### Problem description
Set down again exactly the lines of the listing below that fall between the line holding "else skipTag cs" and the line holding "def text_len_alt (stroke", inclusive.

### Exercise input
-- pv_equiv track=rewrite | github.com/SpaceCatleta/Python_DiscordBot | _newLib/messagesProcessing.py | text_len
-- ===== SOURCE A (Python) =====
-- def text_len(stroke: str):
--     counter: int = 0
--     isCount: bool = True
--     for sym in stroke:
--         if sym == '<':
--             isCount = False
--         elif sym == '>':
--             isCount = True
--             continue
--         if isCount:
--             counter += 1
--     return counter
-- ===== SOURCE B (Python) =====
-- def text_len(stroke: str):
--     it = iter(stroke)
--     total = 0
--     for c in it:
--         if c == '<':
--             # consume the rest of the tag (through the next '>') from the same iterator
--             for d in it:
--                 if d == '>':
--                     break
--         elif c != '>':
--             total += 1
--     return total
-- ===== Notes on version B (the rewrite author's own statement) =====
-- stated objective: alternative
-- what changed: Replaces A's per-character boolean-flag state machine with a flagless nested-loop skip: the outer loop counts visible characters and, on '<', an inner loop consumes the shared iterator up to the closing '>'.
import Mathlib
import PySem

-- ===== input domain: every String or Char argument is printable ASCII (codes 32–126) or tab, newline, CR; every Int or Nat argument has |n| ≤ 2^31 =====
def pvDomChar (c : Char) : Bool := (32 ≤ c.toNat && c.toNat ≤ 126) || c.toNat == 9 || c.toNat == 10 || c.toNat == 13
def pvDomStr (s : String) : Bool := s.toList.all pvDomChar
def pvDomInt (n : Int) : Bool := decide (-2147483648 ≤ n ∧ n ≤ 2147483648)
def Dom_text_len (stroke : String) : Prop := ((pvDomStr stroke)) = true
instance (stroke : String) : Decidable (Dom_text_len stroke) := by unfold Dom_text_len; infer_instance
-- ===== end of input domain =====

-- B replaces A's per-character boolean-flag state machine by a flagless nested-loop skip
-- (on '<' an inner loop consumes the shared iterator through the next '>'); same cost, no speed claim.

-- ===== PORT A =====
-- one iteration of A's for-loop over (counter, isCount)
def stepA (st : Int × Bool) (sym : Char) : Int × Bool :=
  if sym = '<' then (st.1, false)            -- isCount = False; then 'if isCount' fails
  else if sym = '>' then (st.1, true)        -- isCount = True; continue
  else if st.2 then (st.1 + 1, st.2) else st

def text_len (stroke : String) : Int :=
  (stroke.toList.foldl stepA (0, true)).1

-- ===== PORT B =====
-- inner 'for d in it: if d == ">": break' — returns what is left of the iterator
def skipTag : List Char → List Char
  | [] => []
  | d :: cs => if d = '>' then cs else skipTag cs

theorem skipTag_length_le (cs : List Char) : (skipTag cs).length ≤ cs.length := by
  induction cs with
  | nil => simp [skipTag]
  | cons d cs ih => simp only [skipTag]; split <;> simp; omega

-- outer 'for c in it' with accumulator total
def loopB (total : Int) : List Char → Int
  | [] => total
  | c :: cs =>
    if c = '<' then loopB total (skipTag cs)
    else if c ≠ '>' then loopB (total + 1) cs
    else loopB total cs
termination_by cs => cs.length
decreasing_by
  · exact Nat.lt_succ_of_le (skipTag_length_le cs)
  · simp
  · simp

def text_len_alt (stroke : String) : Int := loopB 0 stroke.toList

-- ===== PRECONDITION & SPEC =====
def Spec_text_len (stroke : String) (out : Int) : Prop := out = text_len_alt stroke
instance (stroke : String) (out : Int) : Decidable (Spec_text_len stroke out) := by unfold Spec_text_len; infer_instance

-- ===== CLAIM (what is proved, stated in full; the proofs are below) =====
def Claim_equal_text_len : Prop := ∀ (stroke : String), Dom_text_len stroke → Spec_text_len stroke (text_len stroke)

-- ===== LEMMAS AND PROOFS =====
-- invariant linking A's flag to B's skipping: with the flag up the fold computes loopB on the
-- remaining characters, with the flag down it computes loopB after the tag remainder is skipped
theorem foldA_eq_loopB (cs : List Char) : ∀ (n : Int) (b : Bool),
    (cs.foldl stepA (n, b)).1 = if b then loopB n cs else loopB n (skipTag cs) := by
  induction cs with
  | nil => intro n b; cases b <;> simp [loopB, skipTag]
  | cons c cs ih =>
    intro n b
    by_cases hlt : c = '<'
    · subst hlt
      cases b <;> simp [stepA, skipTag, loopB, ih]
    · by_cases hgt : c = '>'
      · subst hgt
        cases b <;> simp [stepA, skipTag, loopB, ih]
      · cases b <;> simp [stepA, skipTag, loopB, hlt, hgt, ih]

-- ===== VERDICT (by name: the statement is the Claim_ definition above) =====
theorem text_len_spec : Claim_equal_text_len := by
  intro stroke _
  show text_len stroke = text_len_alt stroke
  simp [text_len, text_len_alt, foldA_eq_loopB]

### Answer below
  | d :: cs => if d = '>' then cs else skipTag cs

theorem skipTag_length_le (cs : List Char) : (skipTag cs).length ≤ cs.length := by
  induction cs with
  | nil => simp [skipTag]
  | cons d cs ih => simp only [skipTag]; split <;> simp; omega

-- outer 'for c in it' with accumulator total
def loopB (total : Int) : List Char → Int
  | [] => total
  | c :: cs =>
    if c = '<' then loopB total (skipTag cs)
    else if c ≠ '>' then loopB (total + 1) cs
    else loopB total cs
termination_by cs => cs.length
decreasing_by
  · exact Nat.lt_succ_of_le (skipTag_length_le cs)
  · simp
  · simp

def text_len_alt (stroke : String) : Int := loopB 0 stroke.toList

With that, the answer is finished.